Uselessness as a Moral Failure
The idea of overcoming COVID-19 speaks to self-management of disease as a form of virtue. One common thought among the unvaccinated is: “I can work harder than others, so I am healthy… COVID-19 would never kill me.” Logically, there are some errors in this type of reasoning. However, emotionally, it makes perfect sense. The person who works hard can do so because they are ‘able bodied’ (their self-selected indicator of health). Therefore, the unvaccinated feel little motivation to take preventative actions against a disease that only affects the fat, lazy, unemployed and extremely old (in their mind).
Most health-promoting behaviours that prevent COVID-19 transmission interfere with perceptions of ‘usefulness’. For example:
- Taking 1-2 days off work after getting a vaccine, or feeling tired for a couple days after vaccination.
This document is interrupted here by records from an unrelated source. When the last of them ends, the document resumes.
-- pv_equiv track=rewrite | github.com/vibha-exl/deduplication2 | ReleaseHeldGoods (2).py | get_result_priority
-- ===== SOURCE A (Python) =====
-- priority = ["Red Error", "Amber Error", "Compliant with development"]
--
-- def get_result_priority(row):
--     vals = [v for v in row if v!= "N.A."]
--     if len(vals) == 0:
--         return "N.A."
--     for p in priority:
--         if p in vals:
--             return p
--     return "Good Customer Outcome"
-- ===== SOURCE B (Python) =====
-- priority = ["Red Error", "Amber Error", "Compliant with development"]
--
-- _rank = {p: i for i, p in enumerate(priority)}
--
-- def get_result_priority(row):
--     saw_value = False
--     best = None
--     for v in row:
--         if v == "N.A.":
--             continue
--         saw_value = True
--         r = _rank.get(v)
--         if r is not None and (best is None or r < best):
--             best = r
--     if not saw_value:
--         return "N.A."
--     if best is None:
--         return "Good Customer Outcome"
--     return priority[best]
-- ===== Notes on version B (the rewrite author's own statement) =====
-- stated objective: alternative
-- what changed: Single pass over row keeping the minimum priority rank (via a precomputed rank dict) and a saw-non-NA flag, instead of building a filtered list and scanning it once per priority entry.
import Mathlib
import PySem

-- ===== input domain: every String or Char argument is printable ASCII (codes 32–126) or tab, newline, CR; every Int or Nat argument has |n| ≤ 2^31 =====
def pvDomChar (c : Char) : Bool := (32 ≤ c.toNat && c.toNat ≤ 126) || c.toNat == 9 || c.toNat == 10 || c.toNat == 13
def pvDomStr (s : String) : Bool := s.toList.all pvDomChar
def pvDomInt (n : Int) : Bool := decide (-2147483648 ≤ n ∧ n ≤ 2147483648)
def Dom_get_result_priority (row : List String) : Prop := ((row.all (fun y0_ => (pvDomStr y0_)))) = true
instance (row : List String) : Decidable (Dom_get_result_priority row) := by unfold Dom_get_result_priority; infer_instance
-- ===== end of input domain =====

-- B replaces A's filtered list plus one membership scan per priority entry by a single
-- pass over the row keeping the minimum priority rank (via a rank dict) and a flag.

-- ===== PORT A =====
def priorityList : List String := ["Red Error", "Amber Error", "Compliant with development"]

-- 'for p in priority: if p in vals: return p' with final 'return "Good Customer Outcome"'
def aLoop : List String → List String → String
  | [], _ => "Good Customer Outcome"
  | p :: ps, vals => if vals.contains p then p else aLoop ps vals

def get_result_priority (row : List String) : String :=
  let vals := row.filter (fun v => v != "N.A.")
  if vals.length == 0 then "N.A."
  else aLoop priorityList vals

-- ===== PORT B =====
-- _rank = {p: i for i, p in enumerate(priority)}
def rankDict : PySem.Dict String Int :=
  PySem.Dict.ofList [("Red Error", 0), ("Amber Error", 1), ("Compliant with development", 2)]

-- the for-loop of B: state (saw_value, best)
def bLoop : List String → Bool → Option Int → Bool × Option Int
  | [], saw, best => (saw, best)
  | v :: rest, saw, best =>
    if v == "N.A." then bLoop rest saw best
    else
      let r := rankDict.get? v
      let best' := match r with
        | some r => match best with
          | some b => if r < b then some r else some b
          | none => some r
        | none => best
      bLoop rest true best'

def get_result_priority_alt (row : List String) : String :=
  let (saw, best) := bLoop row false none
  if !saw then "N.A."
  else match best with
    | none => "Good Customer Outcome"
    | some b => (PySem.List.pyGet? priorityList b).getD ""   -- priority[best]; best is always in range

-- ===== PRECONDITION & SPEC =====
def Spec_get_result_priority (row : List String) (out : String) : Prop := out = get_result_priority_alt row
instance (row : List String) (out : String) : Decidable (Spec_get_result_priority row out) := by unfold Spec_get_result_priority; infer_instance

-- ===== CLAIM (what is proved, stated in full; the proofs are below) =====
def Claim_equal_get_result_priority : Prop := ∀ (row : List String), Dom_get_result_priority row → Spec_get_result_priority row (get_result_priority row)

-- ===== LEMMAS AND PROOFS =====

-- minimum of two optional ranks
def optMin : Option Int → Option Int → Option Int
  | none, y => y
  | some x, none => some x
  | some x, some y => some (min x y)

-- the best rank reachable from a row (recursive characterisation of bLoop's second component)
def bestOf : List String → Option Int
  | [] => none
  | v :: rest => if v = "N.A." then bestOf rest else optMin (rankDict.get? v) (bestOf rest)

lemma optMin_assoc (a b c : Option Int) : optMin (optMin a b) c = optMin a (optMin b c) := by
  cases a <;> cases b <;> cases c <;> simp [optMin, min_assoc]

lemma bLoop_spec (row : List String) (saw : Bool) (best : Option Int) :
    bLoop row saw best = (saw || row.any (fun v => v != "N.A."), optMin best (bestOf row)) := by
  induction row generalizing saw best with
  | nil => cases best <;> simp [bLoop, bestOf, optMin]
  | cons v rest ih =>
    by_cases hv : v = "N.A."
    · simp [bLoop, bestOf, hv, ih]
    · have hvb : (v == "N.A.") = false := by simp [hv]
      rw [bLoop, hvb]
      simp only [Bool.false_eq_true, if_false, ih, bestOf, if_neg hv, List.any_cons,
        Prod.mk.injEq]
      refine ⟨by simp [hv], ?_⟩
      rw [← optMin_assoc]
      congr 1
      cases best <;> cases rankDict.get? v <;> simp only [optMin] <;>
        (try rfl) <;> rw [min_def] <;> split_ifs <;> (try rfl) <;>
        (simp only [Option.some.injEq]; omega)

lemma rank_eq (v : String) : rankDict.get? v =
    if v = "Red Error" then some 0 else if v = "Amber Error" then some 1
    else if v = "Compliant with development" then some 2 else none := by
  have hmk : rankDict = ((PySem.Dict.empty.insert "Red Error" (0 : Int)).insert
      "Amber Error" 1).insert "Compliant with development" 2 := by decide
  rw [hmk, PySem.Dict.get?_insert, PySem.Dict.get?_insert, PySem.Dict.get?_insert,
    PySem.Dict.get?_empty]
  by_cases h1 : v = "Red Error" <;> by_cases h2 : v = "Amber Error" <;>
    by_cases h3 : v = "Compliant with development" <;> simp_all

lemma bestOf_eq (row : List String) : bestOf row =
    if "Red Error" ∈ row then some 0
    else if "Amber Error" ∈ row then some 1
    else if "Compliant with development" ∈ row then some 2
    else none := by
  induction row with
  | nil => simp [bestOf]
  | cons v rest ih =>
    simp only [bestOf, ih, rank_eq, List.mem_cons]
    by_cases hv : v = "N.A." <;>
      by_cases h1 : v = "Red Error" <;> by_cases h2 : v = "Amber Error" <;>
      by_cases h3 : v = "Compliant with development" <;>
      split_ifs <;> simp_all [optMin] <;> omega

lemma mem_filter_row (p : String) (hp : p ≠ "N.A.") (row : List String) :
    p ∈ row.filter (fun v => v != "N.A.") ↔ p ∈ row := by
  simp [List.mem_filter, hp]

-- ===== VERDICT (by name: the statement is the Claim_ definition above) =====
theorem get_result_priority_spec : Claim_equal_get_result_priority := by
  intro row _
  unfold Spec_get_result_priority
  unfold get_result_priority get_result_priority_alt
  rw [bLoop_spec]
  simp only [optMin]
  by_cases hempty : row.filter (fun v => v != "N.A.") = []
  · have hany : row.any (fun v => v != "N.A.") = false := by
      have h := List.filter_eq_nil_iff.mp hempty
      simp only [List.any_eq_false]
      intro x hx; simpa using h x hx
    simp [hempty, hany]
  · have hany : row.any (fun v => v != "N.A.") = true := by
      rw [List.any_eq_true]
      rcases List.exists_mem_of_ne_nil _ hempty with ⟨x, hx⟩
      have := List.mem_filter.mp hx
      exact ⟨x, this.1, this.2⟩
    have hlen : (List.length (row.filter (fun v => v != "N.A.")) == 0) = false := by
      simp [List.length_eq_zero_iff, hempty]
    simp only [hempty, hlen, hany, Bool.false_or, if_false, Bool.not_true, Bool.false_eq_true]
    rw [bestOf_eq]
    by_cases h1 : "Red Error" ∈ row <;> by_cases h2 : "Amber Error" ∈ row <;>
      by_cases h3 : "Compliant with development" ∈ row <;>
      simp [aLoop, priorityList, List.contains_eq_mem,
        mem_filter_row "Red Error" (by decide) row,
        mem_filter_row "Amber Error" (by decide) row,
        mem_filter_row "Compliant with development" (by decide) row,
        h1, h2, h3, PySem.List.pyGet?, PySem.List.pyIdx?]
- Self-isolating for 14 days after exposure to a confirmed case of COVID-19
- Self-isolating when you are pretty sure you just have a cold or a sore throat
- Working from home when your employment setting has an on-site office with productivity tools (e.g. photocopier, conference room, etc.)
For the reasons described above, the unvaccinated person
is ‘good’ simply because they avoid burdening society with their own `uselessness’. Their willingness to work in spite of costs to their own health (toxic productivity) is what makes them a valuable worker. This person fears becoming useless more than they fear dying. And, this then shapes their relationship with their body. Unvaccinated workers often believe their body remains healthy solely because of their strong will. They have distorted health beliefs which then shape their ability to take action should they become sick.